## Input data
□ □ □ □ □

-- pv_equiv track=rewrite | github.com/safehammad/mancify | mancify/pronunciation.py | match_consonant
-- ===== SOURCE A (Python) =====
-- phoneme_sounds = {
--     "B":    ['b'],                  # 'b' as in 'bee'
--     "CH":   ['ch',                  # 'ch' as in 'cheese'
--              'tch'],                # 'tch' as in 'snatch'
--     "D":    ['d'],                  # 'd' as in 'dog'
--     "DH":   ['th'],                 # 'th' as in 'thee'
--     "F":    ['f',                   # 'f' as in 'fee'
--              'ph',                  # 'ph' as in 'phone'
--              'gh'],                 # 'gh' as in 'rough'
--     "G":    ['g'],                  # 'g' as in 'green'
--     "HH":   ['h'],                  # 'h' as in 'house'
--     "JH":   ['dg',                  # 'dg' as in 'bridge'
--              'g',                   # 'g' as in 'gee'
--              'j'],                  # 'j' as in 'jail'
--     "K":    ['c',                   # 'c' as in 'car'
--              'ck',                  # 'ck' as in 'attack'
--              'cq',                  # 'cq' as in 'acquire'
--              'k',                   # 'k' as in 'key'
--              'q',                   # 'q' as in 'queen'
--              'x'],                  # 'x' as in 'fox'
--     "L":    ['l'],                  # 'l' as in 'lee'
--     "M":    ['m'],                  # 'm' as in 'me'
--     "N":    ['n'],                  # 'kn' as in 'knee'
--     "NG":   ['ng'],                 # 'ng' as in 'ping'
--     "P":    ['p'],                  # 'p' as in 'pee'
--     "R":    ['r'],                  # 'r' as in 'read'
--     "S":    ['c',                   # 'c' as in 'care'
--              's'],                  # 's' as in 'sea'
--     "SH":   ['ch',                  # 'ch' as in 'attache'
--              'sh',                  # 'sh' as in 'she'
--              't',                   # 't' as in 'nation'
--              'ss'],                 # 'ss' as in 'session'
--     "T":    ['t'],                  # 't' as in 'tea'
--     "TH":   ['th'],                 # 'th' as in 'theta'
--     "V":    ['v'],                  # 'v' as in 'vent'
--     "W":    ['u',                   # 'u' as in 'queen'
--              'w'],                  # 'w' as in 'we'
--     "Y":    ['i',                   # 'i' as in 'spaniel'
--              'y'],                  # 'y' as in 'yield'
--     "Z":    ['s',                   # 's' as in 'cars'
--              'z'],                  # 'z' as in 'zebra'
--     "ZH":   ['g',                   # 'g' as in 'mirage'
--              'j',                   # 'j' as in 'jacque'
--              's',                   # 's' as in occasion
--              'z'],                  # 'z' as in 'seizure'
--     "'":    ["'"],                  # glottal stop
-- }
--
-- def partition_score(partition):
--     """For a 3-tuple of strings (a, b, c) provide a lower score for a smaller a and larger b."""
--     prefix, consonant, suffix = partition
--     return len(prefix), -len(consonant)
--
-- def match_consonant(text, consonant_phoneme, next_phoneme=None):
--     """Find the best matching consonant given a consonant phoneme.
--
--     Return partitioned text as a 3-tuple i.e. (prefix, consonant, suffix). Note that the
--     'consonant' might be a diphthong or doubled letter, for example, "th", "ng", "tch", "tt".
--
--     The best match will generally be the first possible consonant with the greediest
--     number of letters. For example, looking for sound 'T' in 'attach', the first match
--     is the first 't', but the greediest acceptable match is 'tt' representing that sound.
--
--     >>> match_consonant('attach', 'T')
--     (u'a', u'tt', u'ach')
--
--     The next_phoneme is optionally given as a look ahead to confirm greediness. For example,
--     looking for 'K' in 'accept' where 'S' is the next phoneme, will only return the first 'c'
--     because the second 'c' qualifies for representing the following 'S' phoneme:
--
--     >>> match_consonant('accept', 'K', 'S')
--     (u'a', u'c', u'cept')
--
--     """
--     partitions = [text.partition(consonant)
--                   for consonant in phoneme_sounds[consonant_phoneme]
--                   if consonant in text]
--
--     if not partitions:
--         return '', '', text
--
--     prefix, consonant, suffix = min(partitions, key=partition_score)
--     # Check for doubled consonants e.g. 's' in assert.
--     # Avoid doubling when second consonant represents a new sound e.g. 'c' in success.
--     if suffix.startswith(consonant) and suffix[0] not in phoneme_sounds.get(next_phoneme, []):
--         return prefix, consonant + consonant, suffix[1:]
--     else:
--         return prefix, consonant, suffix
-- ===== SOURCE B (Python) =====
-- # B: single left-to-right scan — at the first index where any spelling matches,
-- # take the longest matching spelling; replaces A's build-all-partitions + min-by-key.
-- phoneme_sounds = {
--     "B":    ['b'],
--     "CH":   ['ch', 'tch'],
--     "D":    ['d'],
--     "DH":   ['th'],
--     "F":    ['f', 'ph', 'gh'],
--     "G":    ['g'],
--     "HH":   ['h'],
--     "JH":   ['dg', 'g', 'j'],
--     "K":    ['c', 'ck', 'cq', 'k', 'q', 'x'],
--     "L":    ['l'],
--     "M":    ['m'],
--     "N":    ['n'],
--     "NG":   ['ng'],
--     "P":    ['p'],
--     "R":    ['r'],
--     "S":    ['c', 's'],
--     "SH":   ['ch', 'sh', 't', 'ss'],
--     "T":    ['t'],
--     "TH":   ['th'],
--     "V":    ['v'],
--     "W":    ['u', 'w'],
--     "Y":    ['i', 'y'],
--     "Z":    ['s', 'z'],
--     "ZH":   ['g', 'j', 's', 'z'],
--     "'":    ["'"],
-- }
--
--
-- def _find_first(text, candidates):
--     """Scan text left to right; at the first index where some candidate spelling
--     starts, return (prefix, longest-such-candidate, suffix); None if no match."""
--     for i in range(len(text)):
--         matches = [c for c in candidates if text.startswith(c, i)]
--         if matches:
--             c = max(matches, key=len)
--             return text[:i], c, text[i + len(c):]
--     return None
--
--
-- def match_consonant(text, consonant_phoneme, next_phoneme=None):
--     found = _find_first(text, phoneme_sounds[consonant_phoneme])
--     if found is None:
--         return '', '', text
--     prefix, consonant, suffix = found
--     if suffix.startswith(consonant) and suffix[0] not in phoneme_sounds.get(next_phoneme, []):
--         return prefix, consonant + consonant, suffix[1:]
--     return prefix, consonant, suffix
-- ===== Notes on version B (the rewrite author's own statement) =====
-- stated objective: alternative
-- what changed: A builds text.partition(c) for every candidate spelling present in the text and takes the min by the key (len(prefix), -len(consonant)); B instead scans the text left to right once and, at the first index where any candidate spelling matches, picks the longest spelling matching there, then applies the same doubling check.
import Mathlib
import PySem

□ □ □ □ □

## Task to carry out
Quote every record above exactly.

## Exercise output
-- pv_equiv track=rewrite | github.com/safehammad/mancify | mancify/pronunciation.py | match_consonant
-- ===== SOURCE A (Python) =====
-- phoneme_sounds = {
--     "B":    ['b'],                  # 'b' as in 'bee'
--     "CH":   ['ch',                  # 'ch' as in 'cheese'
--              'tch'],                # 'tch' as in 'snatch'
--     "D":    ['d'],                  # 'd' as in 'dog'
--     "DH":   ['th'],                 # 'th' as in 'thee'
--     "F":    ['f',                   # 'f' as in 'fee'
--              'ph',                  # 'ph' as in 'phone'
--              'gh'],                 # 'gh' as in 'rough'
--     "G":    ['g'],                  # 'g' as in 'green'
--     "HH":   ['h'],                  # 'h' as in 'house'
--     "JH":   ['dg',                  # 'dg' as in 'bridge'
--              'g',                   # 'g' as in 'gee'
--              'j'],                  # 'j' as in 'jail'
--     "K":    ['c',                   # 'c' as in 'car'
--              'ck',                  # 'ck' as in 'attack'
--              'cq',                  # 'cq' as in 'acquire'
--              'k',                   # 'k' as in 'key'
--              'q',                   # 'q' as in 'queen'
--              'x'],                  # 'x' as in 'fox'
--     "L":    ['l'],                  # 'l' as in 'lee'
--     "M":    ['m'],                  # 'm' as in 'me'
--     "N":    ['n'],                  # 'kn' as in 'knee'
--     "NG":   ['ng'],                 # 'ng' as in 'ping'
--     "P":    ['p'],                  # 'p' as in 'pee'
--     "R":    ['r'],                  # 'r' as in 'read'
--     "S":    ['c',                   # 'c' as in 'care'
--              's'],                  # 's' as in 'sea'
--     "SH":   ['ch',                  # 'ch' as in 'attache'
--              'sh',                  # 'sh' as in 'she'
--              't',                   # 't' as in 'nation'
--              'ss'],                 # 'ss' as in 'session'
--     "T":    ['t'],                  # 't' as in 'tea'
--     "TH":   ['th'],                 # 'th' as in 'theta'
--     "V":    ['v'],                  # 'v' as in 'vent'
--     "W":    ['u',                   # 'u' as in 'queen'
--              'w'],                  # 'w' as in 'we'
--     "Y":    ['i',                   # 'i' as in 'spaniel'
--              'y'],                  # 'y' as in 'yield'
--     "Z":    ['s',                   # 's' as in 'cars'
--              'z'],                  # 'z' as in 'zebra'
--     "ZH":   ['g',                   # 'g' as in 'mirage'
--              'j',                   # 'j' as in 'jacque'
--              's',                   # 's' as in occasion
--              'z'],                  # 'z' as in 'seizure'
--     "'":    ["'"],                  # glottal stop
-- }
--
-- def partition_score(partition):
--     """For a 3-tuple of strings (a, b, c) provide a lower score for a smaller a and larger b."""
--     prefix, consonant, suffix = partition
--     return len(prefix), -len(consonant)
--
-- def match_consonant(text, consonant_phoneme, next_phoneme=None):
--     """Find the best matching consonant given a consonant phoneme.
--
--     Return partitioned text as a 3-tuple i.e. (prefix, consonant, suffix). Note that the
--     'consonant' might be a diphthong or doubled letter, for example, "th", "ng", "tch", "tt".
--
--     The best match will generally be the first possible consonant with the greediest
--     number of letters. For example, looking for sound 'T' in 'attach', the first match
--     is the first 't', but the greediest acceptable match is 'tt' representing that sound.
--
--     >>> match_consonant('attach', 'T')
--     (u'a', u'tt', u'ach')
--
--     The next_phoneme is optionally given as a look ahead to confirm greediness. For example,
--     looking for 'K' in 'accept' where 'S' is the next phoneme, will only return the first 'c'
--     because the second 'c' qualifies for representing the following 'S' phoneme:
--
--     >>> match_consonant('accept', 'K', 'S')
--     (u'a', u'c', u'cept')
--
--     """
--     partitions = [text.partition(consonant)
--                   for consonant in phoneme_sounds[consonant_phoneme]
--                   if consonant in text]
--
--     if not partitions:
--         return '', '', text
--
--     prefix, consonant, suffix = min(partitions, key=partition_score)
--     # Check for doubled consonants e.g. 's' in assert.
--     # Avoid doubling when second consonant represents a new sound e.g. 'c' in success.
--     if suffix.startswith(consonant) and suffix[0] not in phoneme_sounds.get(next_phoneme, []):
--         return prefix, consonant + consonant, suffix[1:]
--     else:
--         return prefix, consonant, suffix
-- ===== SOURCE B (Python) =====
-- # B: single left-to-right scan — at the first index where any spelling matches,
-- # take the longest matching spelling; replaces A's build-all-partitions + min-by-key.
-- phoneme_sounds = {
--     "B":    ['b'],
--     "CH":   ['ch', 'tch'],
--     "D":    ['d'],
--     "DH":   ['th'],
--     "F":    ['f', 'ph', 'gh'],
--     "G":    ['g'],
--     "HH":   ['h'],
--     "JH":   ['dg', 'g', 'j'],
--     "K":    ['c', 'ck', 'cq', 'k', 'q', 'x'],
--     "L":    ['l'],
--     "M":    ['m'],
--     "N":    ['n'],
--     "NG":   ['ng'],
--     "P":    ['p'],
--     "R":    ['r'],
--     "S":    ['c', 's'],
--     "SH":   ['ch', 'sh', 't', 'ss'],
--     "T":    ['t'],
--     "TH":   ['th'],
--     "V":    ['v'],
--     "W":    ['u', 'w'],
--     "Y":    ['i', 'y'],
--     "Z":    ['s', 'z'],
--     "ZH":   ['g', 'j', 's', 'z'],
--     "'":    ["'"],
-- }
--
--
-- def _find_first(text, candidates):
--     """Scan text left to right; at the first index where some candidate spelling
--     starts, return (prefix, longest-such-candidate, suffix); None if no match."""
--     for i in range(len(text)):
--         matches = [c for c in candidates if text.startswith(c, i)]
--         if matches:
--             c = max(matches, key=len)
--             return text[:i], c, text[i + len(c):]
--     return None
--
--
-- def match_consonant(text, consonant_phoneme, next_phoneme=None):
--     found = _find_first(text, phoneme_sounds[consonant_phoneme])
--     if found is None:
--         return '', '', text
--     prefix, consonant, suffix = found
--     if suffix.startswith(consonant) and suffix[0] not in phoneme_sounds.get(next_phoneme, []):
--         return prefix, consonant + consonant, suffix[1:]
--     return prefix, consonant, suffix
-- ===== Notes on version B (the rewrite author's own statement) =====
-- stated objective: alternative
-- what changed: A builds text.partition(c) for every candidate spelling present in the text and takes the min by the key (len(prefix), -len(consonant)); B instead scans the text left to right once and, at the first index where any candidate spelling matches, picks the longest spelling matching there, then applies the same doubling check.
import Mathlib
import PySem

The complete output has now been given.